Exercise 2: Set up Ollama for free local commits

  1. Install Ollama from ollama.com
  2. ollama pull qwen2.5-coder:14b
  3. Add the Ollama provider block to ~/.omp/agent/models.yml as shown above
  4. Set commit: ollama/qwen2.5-coder:14b in config.yml
  5. In a git repo with staged changes, run omp commit and watch it use the local model

Exercise 3: Explore session history

After a few conversations, inside omp:

> /tree

Navigate to a past session and continue it, or use /branch to create a new branch from a past state.

Exercise 4: Add a project system prompt

In a project directory:

mkdir -p .omp
cat > .omp/SYSTEM.md << 'EOF'
This is a Django REST Framework API. All new endpoints must include OpenAPI docstrings.
Always check for N+1 query issues when touching ORM code.
EOF

Start omp in that directory and ask it to add an endpoint. The project rules are injected automatically.


Troubleshooting

omp: command not found after Bun install

Bun's global bin directory may not be on your PATH. Add it:

export PATH="$HOME/.bun/bin:$PATH"

Add this line to your .zshrc or .bashrc so it persists.

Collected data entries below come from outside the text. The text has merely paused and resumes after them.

-- pv_equiv track=rewrite | github.com/BorisBondarenko/Code_wars | 24_Directions_Reduction/Directions_Reduction.py | recycle
-- ===== SOURCE A (Python) =====
-- def recycle(seq):
--     tmp = seq[:]
--     for i in range(len(tmp) - 1):
--         if tmp[i] == tmp[i + 1]:
--             continue
--         elif abs(tmp[i]) == abs(tmp[i + 1]):
--             tmp.pop(i)
--             tmp.pop(i)
--             return recycle(tmp)
--         else:
--             continue
--     if tmp == seq:
--         return tmp
-- ===== SOURCE B (Python) =====
-- def recycle(seq):
--     stack = []
--     for d in seq:
--         if stack and stack[-1] == -d and stack[-1] != d:
--             stack.pop()
--         else:
--             stack.append(d)
--     return stack
-- ===== Notes on version B (the rewrite author's own statement) =====
-- stated objective: alternative
-- what changed: Replaced A's restart-from-scratch recursion (scan for the first adjacent opposite pair, remove it with two pops, recurse on the whole list) with a single left-to-right pass maintaining a stack that pops its top when the incoming element is its opposite.
import Mathlib
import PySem

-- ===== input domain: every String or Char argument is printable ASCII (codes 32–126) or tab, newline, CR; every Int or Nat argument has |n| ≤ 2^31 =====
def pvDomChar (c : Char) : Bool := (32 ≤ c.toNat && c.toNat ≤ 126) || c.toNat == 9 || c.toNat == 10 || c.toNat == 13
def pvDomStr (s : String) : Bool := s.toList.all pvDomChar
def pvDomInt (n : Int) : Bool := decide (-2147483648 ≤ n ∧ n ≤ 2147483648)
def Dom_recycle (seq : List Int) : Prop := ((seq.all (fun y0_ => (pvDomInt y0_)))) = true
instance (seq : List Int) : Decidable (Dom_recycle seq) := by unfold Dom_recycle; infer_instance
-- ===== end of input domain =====

-- B replaces A's "find first adjacent opposite pair, remove it, restart" recursion
-- with a single left-to-right stack pass (objective: alternative single-pass algorithm).

-- ===== PORT A =====
-- the loop `for i in range(len(tmp)-1)` with its continue/elif: index of the first i with
-- tmp[i] != tmp[i+1] and abs(tmp[i]) == abs(tmp[i+1]), none if the loop falls through
def firstOpp? : List Int → Option Nat
  | x :: y :: rest =>
      if x = y then (firstOpp? (y :: rest)).map (· + 1)
      else if x.natAbs = y.natAbs then some 0
      else (firstOpp? (y :: rest)).map (· + 1)
  | _ => none

theorem firstOpp?_lt : ∀ {l : List Int} {i : Nat}, firstOpp? l = some i → i + 1 < l.length := by
  intro l
  induction l with
  | nil => intro i h; simp [firstOpp?] at h
  | cons x t ih =>
    intro i h
    cases t with
    | nil => simp [firstOpp?] at h
    | cons y r =>
      simp only [firstOpp?] at h
      split_ifs at h with h1 h2
      · rcases Option.map_eq_some_iff.mp h with ⟨j, hj, rfl⟩
        have := ih hj; simp only [List.length_cons] at this ⊢; omega
      · cases h; simp only [List.length_cons]; omega
      · rcases Option.map_eq_some_iff.mp h with ⟨j, hj, rfl⟩
        have := ih hj; simp only [List.length_cons] at this ⊢; omega

-- tmp.pop(i); tmp.pop(i)  — remove the elements at positions i and i+1
def removeTwo (l : List Int) (i : Nat) : List Int := (l.eraseIdx i).eraseIdx i

theorem removeTwo_length {l : List Int} {i : Nat} (h : i + 1 < l.length) :
    (removeTwo l i).length = l.length - 2 := by
  unfold removeTwo
  have h1 : i < (l.eraseIdx i).length := by
    rw [List.length_eraseIdx_of_lt (by omega)]; omega
  rw [List.length_eraseIdx_of_lt h1, List.length_eraseIdx_of_lt (by omega)]
  omega

def recycle (seq : List Int) : List Int :=
  match h : firstOpp? seq with
  | some i => recycle (removeTwo seq i)
  | none => seq
termination_by seq.length
decreasing_by
  have hi := firstOpp?_lt h
  rw [removeTwo_length hi]; omega

-- ===== PORT B =====
-- Python B keeps the stack as a list with the top at the END; here the stack is a Lean
-- list with the top at the HEAD, so the final stack is reversed once at the end.
def canc (t d : Int) : Bool := t == -d && t != d

def step : List Int → Int → List Int
  | t :: rest, d => if canc t d then rest else d :: t :: rest
  | [], d => [d]

def recycle_alt (seq : List Int) : List Int := (seq.foldl step []).reverse

-- ===== PRECONDITION & SPEC =====
def Spec_recycle (seq : List Int) (out : List Int) : Prop := out = recycle_alt seq
instance (seq : List Int) (out : List Int) : Decidable (Spec_recycle seq out) := by unfold Spec_recycle; infer_instance

-- ===== CLAIM (what is proved, stated in full; the proofs are below) =====
def Claim_equal_recycle : Prop := ∀ (seq : List Int), Dom_recycle seq → Spec_recycle seq (recycle seq)

-- ===== LEMMAS AND PROOFS =====

-- the stack is always "irreducible": no element would cancel the one below it
def Irred (st : List Int) : Prop := List.IsChain (fun a b => canc b a = false) st

theorem irred_step {st : List Int} (d : Int) (h : Irred st) : Irred (step st d) := by
  unfold Irred at *
  cases st with
  | nil => exact List.isChain_singleton d
  | cons t rest =>
    simp only [step]
    split_ifs with hc
    · exact (List.isChain_cons.mp h).2
    · exact List.isChain_cons_cons.mpr ⟨by simpa using hc, h⟩

theorem canc_neg {x y : Int} (h : canc x y = true) : y = -x ∧ x ≠ y := by
  simp [canc] at h
  obtain ⟨h1, h2⟩ := h
  exact ⟨by omega, h2⟩

-- removing one cancelling adjacent pair does not change the final stack
theorem step_cancel {st : List Int} {x y : Int} (hst : Irred st) (hc : canc x y = true) :
    step (step st x) y = st := by
  obtain ⟨hy, hne⟩ := canc_neg hc
  cases st with
  | nil => simp [step, hc]
  | cons t rest =>
    by_cases htx : canc t x = true
    · -- pop t, then y (= t) is pushed back (it cannot cancel rest's head, by Irred)
      obtain ⟨hxt, hnet⟩ := canc_neg htx
      have hyt : y = t := by omega
      simp only [step, htx, if_true]
      cases rest with
      | nil => simp [hyt]
      | cons u r =>
        have hu : canc u t = false := List.isChain_cons_cons.mp hst |>.1
        simp [hyt, hu]
    · -- push x, then y cancels x
      simp [step, htx, hc]

theorem foldl_cancel (a : List Int) {x y : Int} (b : List Int) (st : List Int)
    (hst : Irred st) (hc : canc x y = true) :
    List.foldl step st (a ++ x :: y :: b) = List.foldl step st (a ++ b) := by
  induction a generalizing st with
  | nil => simp [List.foldl, step_cancel hst hc]
  | cons z a' ih => simpa [List.foldl] using ih (step st z) (irred_step z hst)

-- if no adjacent pair of the input ever cancels, the fold just pushes everything
theorem foldl_push : ∀ (seq st : List Int),
    (∀ t ∈ st.head?, ∀ x ∈ seq.head?, canc t x = false) →
    List.IsChain (fun a b => canc a b = false) seq →
    List.foldl step st seq = seq.reverse ++ st := by
  intro seq
  induction seq with
  | nil => intro st _ _; simp
  | cons x r ih =>
    intro st hb hch
    have hstep : step st x = x :: st := by
      cases st with
      | nil => rfl
      | cons t u => simp [step, hb t (by simp) x (by simp)]
    rw [List.foldl_cons, hstep,
      ih (x :: st) (by
        intro t ht z hz
        simp only [List.head?_cons, Option.mem_def, Option.some.injEq] at ht
        subst ht
        exact (List.isChain_cons.mp hch).1 z hz) (List.isChain_cons.mp hch).2]
    simp

theorem firstOpp?_none_chain : ∀ {l : List Int}, firstOpp? l = none →
    List.IsChain (fun a b => canc a b = false) l := by
  intro l
  induction l with
  | nil => intro _; exact List.IsChain.nil
  | cons x t ih =>
    intro h
    cases t with
    | nil => exact List.isChain_singleton x
    | cons y r =>
      simp only [firstOpp?] at h
      split_ifs at h with h1 h2
      · refine List.isChain_cons_cons.mpr ⟨?_, ih (by simpa using h)⟩
        subst h1; simp [canc]
      · refine List.isChain_cons_cons.mpr ⟨?_, ih (by simpa using h)⟩
        by_cases hx : x = -y
        · exact absurd (by rw [hx, Int.natAbs_neg]) h2
        · simp [canc, hx]

theorem firstOpp?_some_split : ∀ {l : List Int} {i : Nat}, firstOpp? l = some i →
    ∃ a x y b, l = a ++ x :: y :: b ∧ a.length = i ∧ canc x y = true := by
  intro l
  induction l with
  | nil => intro i h; simp [firstOpp?] at h
  | cons x t ih =>
    intro i h
    cases t with
    | nil => simp [firstOpp?] at h
    | cons y r =>
      simp only [firstOpp?] at h
      split_ifs at h with h1 h2
      · rcases Option.map_eq_some_iff.mp h with ⟨j, hj, rfl⟩
        rcases ih hj with ⟨a, u, v, b, heq, hlen, hcanc⟩
        exact ⟨x :: a, u, v, b, by simp [heq], by simp [hlen], hcanc⟩
      · cases h
        refine ⟨[], x, y, r, rfl, rfl, ?_⟩
        have hxy : x = -y := by
          rcases Int.natAbs_eq_natAbs_iff.mp h2 with h | h
          · exact absurd h h1
          · exact h
        simp [canc]; exact ⟨hxy, h1⟩
      · rcases Option.map_eq_some_iff.mp h with ⟨j, hj, rfl⟩
        rcases ih hj with ⟨a, u, v, b, heq, hlen, hcanc⟩
        exact ⟨x :: a, u, v, b, by simp [heq], by simp [hlen], hcanc⟩

theorem removeTwo_split (a b : List Int) (x y : Int) :
    removeTwo (a ++ x :: y :: b) a.length = a ++ b := by
  unfold removeTwo
  rw [List.eraseIdx_append_of_length_le (le_refl a.length),
      List.eraseIdx_append_of_length_le (le_refl a.length)]
  simp

theorem recycle_eq_alt : ∀ (n : Nat) (seq : List Int), seq.length ≤ n →
    recycle seq = recycle_alt seq := by
  intro n
  induction n with
  | zero =>
    intro seq hlen
    have : seq = [] := List.length_eq_zero_iff.mp (Nat.le_zero.mp hlen)
    subst this
    rw [recycle.eq_def]
    simp [firstOpp?, recycle_alt]
  | succ n ih =>
    intro seq hlen
    rw [recycle.eq_def]
    cases hf : firstOpp? seq with
    | none =>
      simp only
      have hch := firstOpp?_none_chain hf
      rw [recycle_alt, foldl_push seq [] (by intro t ht; simp at ht) hch]
      simp
    | some i =>
      simp only
      rcases firstOpp?_some_split hf with ⟨a, x, y, b, rfl, rfl, hc⟩
      rw [removeTwo_split]
      have hlen2 : (a ++ b).length ≤ n := by
        simp only [List.length_append, List.length_cons] at hlen ⊢; omega
      rw [ih _ hlen2]
      simp only [recycle_alt]
      rw [foldl_cancel a b [] List.IsChain.nil hc]

-- ===== VERDICT (by name: the statement is the Claim_ definition above) =====
theorem recycle_spec : Claim_equal_recycle := by
  intro seq _
  exact recycle_eq_alt seq.length seq le_rfl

Keyboard shortcuts not working

Your terminal does not support the Kitty keyboard protocol. Switch to iTerm2 or Kitty, or apply the configuration snippet for Ghostty/WezTerm from the omp documentation at https://omp.sh.

Ollama edits are garbled or erroring

Confirm you used api: openai-completions (not openai-responses) in your Ollama provider block. Also confirm the model is pulled and running: ollama list.

vLLM connection refused

The SSH tunnel may have dropped. Re-establish it:

ssh -L 8000:localhost:8000 user@gpu-server

Also confirm contextWindow in your models.yml entry matches the --max-model-len value your vLLM server was started with. A mismatch causes silent truncation or context overflow errors.

Hashes not matching / edit rejected

The file was modified between when omp read it and when it tried to write the edit. This is the hashline system working correctly — it prevented a potentially corrupt edit. Ask omp to re-read the file and retry the edit.

omp stats shows zero cost for local models

This is expected behavior. The cost fields in models.yml for Ollama and vLLM are set to zero, so cost tracking reflects actual spend (nothing) for local inference. Only Anthropic API calls show nonzero cost in omp stats.


  • [[omp-deep-dive|Oh My Pi Deep Dive]] — advanced configuration, custom tools, hook system, and subagent design
  • [[autoresearch-beginner-guide|Autoresearch Beginner Guide]] — another AI-assisted research tool for the terminal
  • [[hpc-ai-tech-stack]] — running AI workloads on HPC clusters, relevant if you are deploying vLLM on SLURM or Flux nodes
  • [[slurm-vs-flux-reference]] — scheduler comparison for HPC environments where you might host vLLM backends
  • [[CONFIG_MANAGERS]] — tooling for managing dotfiles and configs across machines, including omp config files
  • [[ideas-research-analysis]] — broader notes on AI-assisted research workflows

References


Summary

omp is a terminal AI coding agent that runs against any OpenAI-compatible provider. Its main technical differentiators are hashline edits (hash-anchored line references that eliminate most edit failures), LSP/DAP integration (IDE-grade diagnostics and debugger support in the terminal), first-class subagents with git worktree isolation, and autonomous memory.

Getting started requires three things: installing the binary (Bun or curl installer), configuring at least one provider in ~/.omp/agent/models.yml and config.yml, and running omp in a project directory. The three provider patterns covered here — Anthropic for capable cloud models, Ollama for free local inference, and vLLM for self-hosted GPU inference — cover the most common setups.

The critical thing to remember when mixing Ollama and vLLM is the API protocol difference: openai-completions for Ollama, openai-responses for vLLM. Getting this wrong is the most common configuration mistake.

For HPC or research environments where you are already running GPU jobs on SLURM or Flux, vLLM over an SSH tunnel is a practical way to get omp talking to a model you control without sending data to a third party. See [[hpc-ai-tech-stack]] for context on that infrastructure.